In a bipartisan effort, Reps. Ted Lieu and Steve Russell have come together in their mission to remove the Office of Personnel Management’s control over security clearances following a massive data breach in December.
The California Democrat and Oklahoma Republican wrote David Mader, the OPM’s acting deputy director for management, Wednesday voicing their concerns over the agency’s “failure to address known vulnerabilities.”
More than 20 million federal employees and contractors’ personal information was exposed in the hack, which investigators traced back to China.
“We strongly believe that security clearance data — which has been described as the ‘crown jewels’ of our national intelligence — should not be protected by the OPM, which is neither an intelligence agency nor a defense organization,” the members of the House Oversight and Government Reform Committee wrote.

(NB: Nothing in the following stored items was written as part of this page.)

-- pv_equiv track=rewrite | github.com/Outer-Void/blux-guard | blux_cli/widgets/logs_view.py | analyze_log_patterns
-- ===== SOURCE A (Python) =====
-- from typing import List, Dict, Optional, Any, Callable
--
-- def analyze_log_patterns(log_content: str) -> Dict[str, Any]:
--     """
--     Analyze log content for patterns and security events
--     """
--     patterns = {
--         "errors": 0,
--         "warnings": 0,
--         "security_events": 0,
--         "recent_activity": 0
--     }
--
--     lines = log_content.split('\n')
--     patterns["total_lines"] = len(lines)
--
--     for line in lines:
--         line_lower = line.lower()
--
--         # Error patterns
--         if any(error in line_lower for error in ['error', 'exception', 'failed', 'failure']):
--             patterns["errors"] += 1
--
--         # Warning patterns
--         if any(warning in line_lower for warning in ['warning', 'warn', 'caution']):
--             patterns["warnings"] += 1
--
--         # Security event patterns
--         security_terms = ['denied', 'unauthorized', 'forbidden', 'intrusion', 'breach', 'attack']
--         if any(term in line_lower for term in security_terms):
--             patterns["security_events"] += 1
--
--     # Calculate recent activity (last 100 lines)
--     recent_lines = lines[-100:] if len(lines) > 100 else lines
--     patterns["recent_activity"] = len([line for line in recent_lines if line.strip()])
--
--     return patterns
-- ===== SOURCE B (Python) =====
-- def analyze_log_patterns(log_content: str):
--     lines = log_content.split('\n')
--
--     def count(keywords):
--         return sum(1 for line in lines if any(k in line.lower() for k in keywords))
--
--     recent = lines[-100:] if len(lines) > 100 else lines
--     return {
--         "errors": count(['error', 'exception', 'failed', 'failure']),
--         "warnings": count(['warning', 'warn', 'caution']),
--         "security_events": count(['denied', 'unauthorized', 'forbidden',
--                                   'intrusion', 'breach', 'attack']),
--         "recent_activity": len([line for line in recent if line.strip()]),
--         "total_lines": len(lines),
--     }
-- ===== Notes on version B (the rewrite author's own statement) =====
-- stated objective: simpler
-- what changed: Replaces A's single fused loop that mutates a pre-initialised counter dict with three independent keyword-counting passes (a shared count helper) and a dict literal assembled once at the end.
import Mathlib
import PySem

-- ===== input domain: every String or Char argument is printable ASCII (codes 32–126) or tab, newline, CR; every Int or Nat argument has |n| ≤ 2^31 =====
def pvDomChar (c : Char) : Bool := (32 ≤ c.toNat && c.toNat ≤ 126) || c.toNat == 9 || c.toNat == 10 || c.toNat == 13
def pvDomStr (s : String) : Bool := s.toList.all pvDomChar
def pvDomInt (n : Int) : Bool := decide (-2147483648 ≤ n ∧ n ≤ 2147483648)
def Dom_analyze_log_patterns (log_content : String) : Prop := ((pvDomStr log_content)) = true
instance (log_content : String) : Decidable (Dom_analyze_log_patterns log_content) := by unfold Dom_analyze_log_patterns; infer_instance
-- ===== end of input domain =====

-- B replaces A's single fused loop mutating a pre-initialised counter dict by three
-- independent keyword-counting passes and a dict assembled once at the end (objective: simpler).

-- ===== PORT A =====
def pvErrKw : List String := ["error", "exception", "failed", "failure"]
def pvWarnKw : List String := ["warning", "warn", "caution"]
def pvSecKw : List String := ["denied", "unauthorized", "forbidden", "intrusion", "breach", "attack"]

-- the body of A's `for line in lines:` loop
def pvLoopBody (d : PySem.Dict String Int) (line : String) : PySem.Dict String Int :=
  let line_lower := PySem.Str.lower line
  let d := if pvErrKw.any (fun e => PySem.Str.isIn e line_lower) then
             d.insert "errors" (d.getD "errors" 0 + 1) else d
  let d := if pvWarnKw.any (fun w => PySem.Str.isIn w line_lower) then
             d.insert "warnings" (d.getD "warnings" 0 + 1) else d
  if pvSecKw.any (fun t => PySem.Str.isIn t line_lower) then
    d.insert "security_events" (d.getD "security_events" 0 + 1) else d

def analyze_log_patterns (log_content : String) : List (String × Int) :=
  let patterns : PySem.Dict String Int :=
    PySem.Dict.ofList [("errors", 0), ("warnings", 0), ("security_events", 0), ("recent_activity", 0)]
  let lines := (PySem.Str.split? log_content "\n").getD []
  let patterns := patterns.insert "total_lines" (lines.length : Int)
  let patterns := lines.foldl pvLoopBody patterns
  let recent_lines := if lines.length > 100 then PySem.List.slice lines (some (-100)) none else lines
  let patterns := patterns.insert "recent_activity"
    ((recent_lines.filter (fun line => !(PySem.Str.strip line == ""))).length : Int)
  patterns.items

-- ===== PORT B =====
-- Source B's `count` helper: sum of 1 over the lines containing one of the keywords
def pvCount (lines : List String) (kws : List String) : Int :=
  ((lines.filter (fun line => kws.any (fun k => PySem.Str.isIn k (PySem.Str.lower line)))).map
    (fun _ => (1 : Int))).sum

def analyze_log_patterns_alt (log_content : String) : List (String × Int) :=
  let lines := (PySem.Str.split? log_content "\n").getD []
  let recent := if lines.length > 100 then PySem.List.slice lines (some (-100)) none else lines
  [("errors", pvCount lines ["error", "exception", "failed", "failure"]),
   ("warnings", pvCount lines ["warning", "warn", "caution"]),
   ("security_events", pvCount lines ["denied", "unauthorized", "forbidden", "intrusion", "breach", "attack"]),
   ("recent_activity", ((recent.filter (fun line => !(PySem.Str.strip line == ""))).length : Int)),
   ("total_lines", (lines.length : Int))]

-- ===== PRECONDITION & SPEC =====
def Spec_analyze_log_patterns (log_content : String) (out : List (String × Int)) : Prop := out = analyze_log_patterns_alt log_content
instance (log_content : String) (out : List (String × Int)) : Decidable (Spec_analyze_log_patterns log_content out) := by unfold Spec_analyze_log_patterns; infer_instance

-- ===== CLAIM (what is proved, stated in full; the proofs are below) =====
def Claim_equal_analyze_log_patterns : Prop := ∀ (log_content : String), Dom_analyze_log_patterns log_content → Spec_analyze_log_patterns log_content (analyze_log_patterns log_content)

-- ===== LEMMAS AND PROOFS =====

-- lookups and overwrites on the loop's five-key literal dict (all definitional)
lemma pvGetD_err (a b c r T : Int) :
    (PySem.Dict.mk [("errors", a), ("warnings", b), ("security_events", c),
      ("recent_activity", r), ("total_lines", T)]).getD "errors" 0 = a := rfl

lemma pvGetD_warn (a b c r T : Int) :
    (PySem.Dict.mk [("errors", a), ("warnings", b), ("security_events", c),
      ("recent_activity", r), ("total_lines", T)]).getD "warnings" 0 = b := rfl

lemma pvGetD_sec (a b c r T : Int) :
    (PySem.Dict.mk [("errors", a), ("warnings", b), ("security_events", c),
      ("recent_activity", r), ("total_lines", T)]).getD "security_events" 0 = c := rfl

lemma pvIns_err (a b c r T v : Int) :
    (PySem.Dict.mk [("errors", a), ("warnings", b), ("security_events", c),
      ("recent_activity", r), ("total_lines", T)]).insert "errors" v
    = PySem.Dict.mk [("errors", v), ("warnings", b), ("security_events", c),
      ("recent_activity", r), ("total_lines", T)] := rfl

lemma pvIns_warn (a b c r T v : Int) :
    (PySem.Dict.mk [("errors", a), ("warnings", b), ("security_events", c),
      ("recent_activity", r), ("total_lines", T)]).insert "warnings" v
    = PySem.Dict.mk [("errors", a), ("warnings", v), ("security_events", c),
      ("recent_activity", r), ("total_lines", T)] := rfl

lemma pvIns_sec (a b c r T v : Int) :
    (PySem.Dict.mk [("errors", a), ("warnings", b), ("security_events", c),
      ("recent_activity", r), ("total_lines", T)]).insert "security_events" v
    = PySem.Dict.mk [("errors", a), ("warnings", b), ("security_events", v),
      ("recent_activity", r), ("total_lines", T)] := rfl

lemma pvIns_rec (a b c r T v : Int) :
    (PySem.Dict.mk [("errors", a), ("warnings", b), ("security_events", c),
      ("recent_activity", r), ("total_lines", T)]).insert "recent_activity" v
    = PySem.Dict.mk [("errors", a), ("warnings", b), ("security_events", c),
      ("recent_activity", v), ("total_lines", T)] := rfl

lemma pvCount_eq_countP (lines kws : List String) :
    pvCount lines kws =
      ((lines.countP (fun line => kws.any (fun k => PySem.Str.isIn k (PySem.Str.lower line))) : Nat) : Int) := by
  simp [pvCount, List.countP_eq_length_filter]

lemma pvStep (a b c r T : Int) (l : String) :
    pvLoopBody (PySem.Dict.mk [("errors", a), ("warnings", b), ("security_events", c),
      ("recent_activity", r), ("total_lines", T)]) l
    = PySem.Dict.mk
        [("errors", if pvErrKw.any (fun e => PySem.Str.isIn e (PySem.Str.lower l)) then a + 1 else a),
         ("warnings", if pvWarnKw.any (fun w => PySem.Str.isIn w (PySem.Str.lower l)) then b + 1 else b),
         ("security_events", if pvSecKw.any (fun t => PySem.Str.isIn t (PySem.Str.lower l)) then c + 1 else c),
         ("recent_activity", r), ("total_lines", T)] := by
  simp only [pvLoopBody]
  split_ifs <;>
    simp only [pvGetD_err, pvIns_err, pvGetD_warn, pvIns_warn, pvGetD_sec, pvIns_sec]

-- the fold of A's loop body over the five-key dict, in closed form
lemma pvFold_closed (ls : List String) (a b c r T : Int) :
    ls.foldl pvLoopBody
      (PySem.Dict.mk [("errors", a), ("warnings", b), ("security_events", c),
                      ("recent_activity", r), ("total_lines", T)])
    = PySem.Dict.mk
        [("errors", a + ((ls.countP (fun l => pvErrKw.any (fun e => PySem.Str.isIn e (PySem.Str.lower l))) : Nat) : Int)),
         ("warnings", b + ((ls.countP (fun l => pvWarnKw.any (fun w => PySem.Str.isIn w (PySem.Str.lower l))) : Nat) : Int)),
         ("security_events", c + ((ls.countP (fun l => pvSecKw.any (fun t => PySem.Str.isIn t (PySem.Str.lower l))) : Nat) : Int)),
         ("recent_activity", r), ("total_lines", T)] := by
  induction ls generalizing a b c with
  | nil => simp
  | cons l ls ih =>
    rw [List.foldl_cons, pvStep, ih]
    simp only [List.countP_cons, PySem.Dict.mk.injEq, List.cons.injEq, Prod.mk.injEq,
      and_true, true_and]
    refine ⟨?_, ?_, ?_⟩ <;> split_ifs <;> simp <;> ring

-- the whole pipeline of A, for an arbitrary line list and recent-activity count
lemma pv_main (ls : List String) (R : Int) :
    ((List.foldl pvLoopBody
        ((PySem.Dict.ofList [("errors", (0:Int)), ("warnings", 0), ("security_events", 0),
          ("recent_activity", 0)]).insert "total_lines" (ls.length : Int)) ls).insert
        "recent_activity" R).items
    = [("errors", pvCount ls ["error", "exception", "failed", "failure"]),
       ("warnings", pvCount ls ["warning", "warn", "caution"]),
       ("security_events", pvCount ls ["denied", "unauthorized", "forbidden", "intrusion", "breach", "attack"]),
       ("recent_activity", R), ("total_lines", (ls.length : Int))] := by
  have h0 : (PySem.Dict.ofList [("errors", (0:Int)), ("warnings", 0), ("security_events", 0),
      ("recent_activity", 0)]).insert "total_lines" (ls.length : Int)
      = PySem.Dict.mk [("errors", 0), ("warnings", 0), ("security_events", 0),
          ("recent_activity", 0), ("total_lines", (ls.length : Int))] := rfl
  rw [h0, pvFold_closed, pvIns_rec, pvCount_eq_countP, pvCount_eq_countP, pvCount_eq_countP]
  simp [pvErrKw, pvWarnKw, pvSecKw]

-- ===== VERDICT (by name: the statement is the Claim_ definition above) =====
theorem analyze_log_patterns_spec : Claim_equal_analyze_log_patterns := by
  intro log_content _
  show analyze_log_patterns log_content = analyze_log_patterns_alt log_content
  unfold analyze_log_patterns analyze_log_patterns_alt
  exact pv_main _ _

The lawmakers said it is “inappropriate” for an agency that wasn’t designed with a national security focus to be responsible for protecting sensitive data and pushed for the modernization of the SF-86 to protect data from 21st-century cyber threats.
They suggested the Suitability and Security Clearance Performance Accountability Council (PAC) be in charge of finding a new location and urged the PAC to consider reducing the number of security clearances given.
The duo said they are preparing a bill that would require secure information to be moved from the OPM to another agency like the Department of Defense, The Hill reports.